===== Source material =====
-- pv_equiv track=rewrite | github.com/usersem5/insot | playfair.py | getPairsEncrypt
-- ===== SOURCE A (Python) =====
-- def getPairsEncrypt(text):
--   pairs = []
--   text = list(text)
--   length = len(text)
--   i = 0
--   while i < length:
--     if i == length - 1: # last letter
--       pairs.append(f'{text[i]}X')
--       break
--     if text[i] == text[i+1]: # same letters
--       pairs.append(f'{text[i]}X')
--       text.insert(i+1, 'X')
--       length += 1
--     else: pairs.append(f'{text[i]}{text[i+1]}')
--     i += 2
--   return pairs
-- ===== SOURCE B (Python) =====
-- def getPairsEncrypt(text):
--   # Phase 1: one scan building a flat char list (duplicate/last char gets an 'X' mate),
--   # Phase 2: group the flat string into 2-char digraphs.
--   flat = []
--   i = 0
--   n = len(text)
--   while i < n:
--     if i + 1 < n and text[i] != text[i+1]:
--       flat.append(text[i])
--       flat.append(text[i+1])
--       i += 2
--     else:
--       flat.append(text[i])
--       flat.append('X')
--       i += 1
--   s = ''.join(flat)
--   return [s[j:j+2] for j in range(0, len(s), 2)]
-- ===== Notes on version B (the rewrite author's own statement) =====
-- stated objective: faster
-- what changed: B never mutates the text: it scans the immutable input once building a flat character list (emitting a padding mate for a duplicate or trailing char), then groups that flat string into digraphs in a second pass, whereas A's single loop repeatedly inserts padding into the growing list, which costs a shift of the whole tail each time.
import Mathlib
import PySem

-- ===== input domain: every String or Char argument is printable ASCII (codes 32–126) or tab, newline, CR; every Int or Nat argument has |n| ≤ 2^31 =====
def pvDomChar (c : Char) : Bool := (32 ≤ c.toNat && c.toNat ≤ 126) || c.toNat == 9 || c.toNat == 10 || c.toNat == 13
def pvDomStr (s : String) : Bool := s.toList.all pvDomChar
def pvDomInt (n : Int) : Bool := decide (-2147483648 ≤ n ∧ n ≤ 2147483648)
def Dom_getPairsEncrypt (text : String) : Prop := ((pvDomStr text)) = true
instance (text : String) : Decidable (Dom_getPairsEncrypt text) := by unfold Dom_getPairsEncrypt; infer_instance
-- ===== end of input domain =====

-- B differs from A: B scans the immutable input once into a flat char list, then groups it
-- into digraphs in a second pass; A mutates the list with insert while pairing (alternative decomposition).

-- ===== PORT A =====
-- A's while loop over the mutable list `text` with running `length` and index `i`;
-- pairs are emitted front-to-back (cons = append order). `text.insert(i+1,'X')` is take/++/drop.
def pvLoopA (text : List Char) (len i : Nat) : List String :=
  if _h : i < len then
    if i = len - 1 then
      [String.mk [text.getD i ' ', 'X']]
    else
      if text.getD i ' ' = text.getD (i+1) ' ' then
        String.mk [text.getD i ' ', 'X'] ::
          pvLoopA (text.take (i+1) ++ 'X' :: text.drop (i+1)) (len + 1) (i + 2)
      else
        String.mk [text.getD i ' ', text.getD (i+1) ' '] :: pvLoopA text len (i + 2)
  else []
termination_by len - i
decreasing_by all_goals omega

def getPairsEncrypt (text : String) : List String :=
  pvLoopA text.toList text.toList.length 0

-- ===== PORT B =====
-- Phase 1 of Source B: index scan over the immutable text building the flat char list.
def pvFlatB (text : List Char) (n i : Nat) : List Char :=
  if _h : i < n then
    if i + 1 < n ∧ text.getD i ' ' ≠ text.getD (i+1) ' ' then
      text.getD i ' ' :: text.getD (i+1) ' ' :: pvFlatB text n (i + 2)
    else
      text.getD i ' ' :: 'X' :: pvFlatB text n (i + 1)
  else []
termination_by n - i
decreasing_by all_goals omega

-- Phase 2 of Source B: [s[j:j+2] for j in range(0, len(s), 2)].
def pvGroup2 (s : List Char) : List String :=
  match s with
  | [] => []
  | [a] => [String.mk [a]]
  | a :: b :: rest => String.mk [a, b] :: pvGroup2 rest

def getPairsEncrypt_alt (text : String) : List String :=
  pvGroup2 (pvFlatB text.toList text.toList.length 0)

-- ===== PRECONDITION & SPEC =====
def Spec_getPairsEncrypt (text : String) (out : List String) : Prop := out = getPairsEncrypt_alt text
instance (text : String) (out : List String) : Decidable (Spec_getPairsEncrypt text out) := by unfold Spec_getPairsEncrypt; infer_instance

-- ===== CLAIM (what is proved, stated in full; the proofs are below) =====
def Claim_equal_getPairsEncrypt : Prop := ∀ (text : String), Dom_getPairsEncrypt text → Spec_getPairsEncrypt text (getPairsEncrypt text)

-- ===== LEMMAS AND PROOFS =====

-- Common reference function both ports are reduced to.
def pvSpecPairs : List Char → List String
  | [] => []
  | [a] => [String.mk [a, 'X']]
  | a :: b :: rest =>
      if a = b then String.mk [a, 'X'] :: pvSpecPairs (b :: rest)
      else String.mk [a, b] :: pvSpecPairs rest

lemma pvLoopA_eq_spec (text : List Char) (len i : Nat)
    (hlen : len = text.length) (hi : i ≤ len) :
    pvLoopA text len i = pvSpecPairs (text.drop i) := by
  rcases Nat.lt_or_ge i len with h | h
  · have hi' : i < text.length := hlen ▸ h
    have hdrop : text.drop i = text[i] :: text.drop (i+1) :=
      List.drop_eq_getElem_cons hi'
    rw [pvLoopA]
    simp only [dif_pos h]
    by_cases hlast : i = len - 1
    · -- last letter
      have h1 : i + 1 = text.length := by omega
      have hdrop1 : text.drop (i+1) = [] := by
        rw [List.drop_eq_nil_iff]; omega
      rw [if_pos hlast, List.getD_eq_getElem text ' ' hi', hdrop, hdrop1]
      simp [pvSpecPairs]
    · have hi1 : i + 1 < text.length := by omega
      have hdrop1 : text.drop (i+1) = text[i+1] :: text.drop (i+2) :=
        List.drop_eq_getElem_cons hi1
      rw [if_neg hlast]
      rw [List.getD_eq_getElem text ' ' hi', List.getD_eq_getElem text ' ' hi1]
      by_cases heq : text[i] = text[i+1]
      · rw [if_pos heq]
        have htake : (text.take (i+1) ++ ['X']).length = i + 2 := by
          simp; omega
        have hsplit : text.take (i+1) ++ 'X' :: text.drop (i+1)
            = (text.take (i+1) ++ ['X']) ++ text.drop (i+1) := by simp
        have hnew : (text.take (i+1) ++ 'X' :: text.drop (i+1)).length = len + 1 := by
          rw [hsplit, List.length_append, htake]; simp; omega
        have hdropnew : (text.take (i+1) ++ 'X' :: text.drop (i+1)).drop (i+2)
            = text.drop (i+1) := by
          rw [hsplit, ← htake, List.drop_left]
        rw [pvLoopA_eq_spec _ _ _ hnew.symm (by omega), hdropnew, hdrop, hdrop1]
        conv_rhs => rw [pvSpecPairs]
        rw [if_pos heq, ← hdrop1, heq]
      · rw [if_neg heq]
        rw [pvLoopA_eq_spec text len (i+2) hlen (by omega), hdrop, hdrop1]
        simp [pvSpecPairs, if_neg heq]
  · rw [pvLoopA]
    simp only [dif_neg (by omega : ¬ i < len)]
    have : text.drop i = [] := by rw [List.drop_eq_nil_iff]; omega
    rw [this]; rfl
termination_by len - i
decreasing_by all_goals omega

lemma pvFlatB_eq_spec (text : List Char) (n i : Nat)
    (hn : n = text.length) (hi : i ≤ n) :
    pvGroup2 (pvFlatB text n i) = pvSpecPairs (text.drop i) := by
  rcases Nat.lt_or_ge i n with h | h
  · have hi' : i < text.length := hn ▸ h
    have hdrop : text.drop i = text[i] :: text.drop (i+1) :=
      List.drop_eq_getElem_cons hi'
    rw [pvFlatB]
    simp only [dif_pos h]
    by_cases hc : i + 1 < n ∧ text.getD i ' ' ≠ text.getD (i+1) ' '
    · obtain ⟨h1, hne⟩ := hc
      have hi1 : i + 1 < text.length := hn ▸ h1
      have hdrop1 : text.drop (i+1) = text[i+1] :: text.drop (i+2) :=
        List.drop_eq_getElem_cons hi1
      rw [if_pos ⟨h1, hne⟩]
      rw [List.getD_eq_getElem text ' ' hi', List.getD_eq_getElem text ' ' hi1] at hne ⊢
      rw [pvGroup2, pvFlatB_eq_spec text n (i+2) hn (by omega), hdrop, hdrop1]
      simp [pvSpecPairs, if_neg hne]
    · rw [if_neg hc]
      rw [List.getD_eq_getElem text ' ' hi'] at hc ⊢
      rw [pvGroup2, pvFlatB_eq_spec text n (i+1) hn (by omega), hdrop]
      by_cases hlast : i + 1 < n
      · -- duplicate case: text[i] = text[i+1]
        have hi1 : i + 1 < text.length := hn ▸ hlast
        have heq : text[i] = text[i+1] := by
          by_contra hne
          exact hc ⟨hlast, by rw [List.getD_eq_getElem text ' ' hi1]; exact hne⟩
        have hdrop1 : text.drop (i+1) = text[i+1] :: text.drop (i+2) :=
          List.drop_eq_getElem_cons hi1
        rw [hdrop1]
        simp [pvSpecPairs, heq]
      · -- last letter
        have hdrop1 : text.drop (i+1) = [] := by rw [List.drop_eq_nil_iff]; omega
        rw [hdrop1]
        simp [pvSpecPairs]
  · rw [pvFlatB]
    simp only [dif_neg (by omega : ¬ i < n)]
    have : text.drop i = [] := by rw [List.drop_eq_nil_iff]; omega
    rw [this]; rfl
termination_by n - i
decreasing_by all_goals omega

-- ===== VERDICT (by name: the statement is the Claim_ definition above) =====
theorem getPairsEncrypt_spec : Claim_equal_getPairsEncrypt := by
  intro text _
  unfold Spec_getPairsEncrypt getPairsEncrypt getPairsEncrypt_alt
  rw [pvLoopA_eq_spec _ _ _ rfl (by omega), pvFlatB_eq_spec _ _ _ rfl (by omega)]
=====
Exercise aim ->
List every line above that holds the word "what".

Response to the task ->
-- what changed: B never mutates the text: it scans the immutable input once building a flat character list (emitting a padding mate for a duplicate or trailing char), then groups that flat string into digraphs in a second pass, whereas A's single loop repeatedly inserts padding into the growing list, which costs a shift of the whole tail each time.
-- ===== CLAIM (what is proved, stated in full; the proofs are below) =====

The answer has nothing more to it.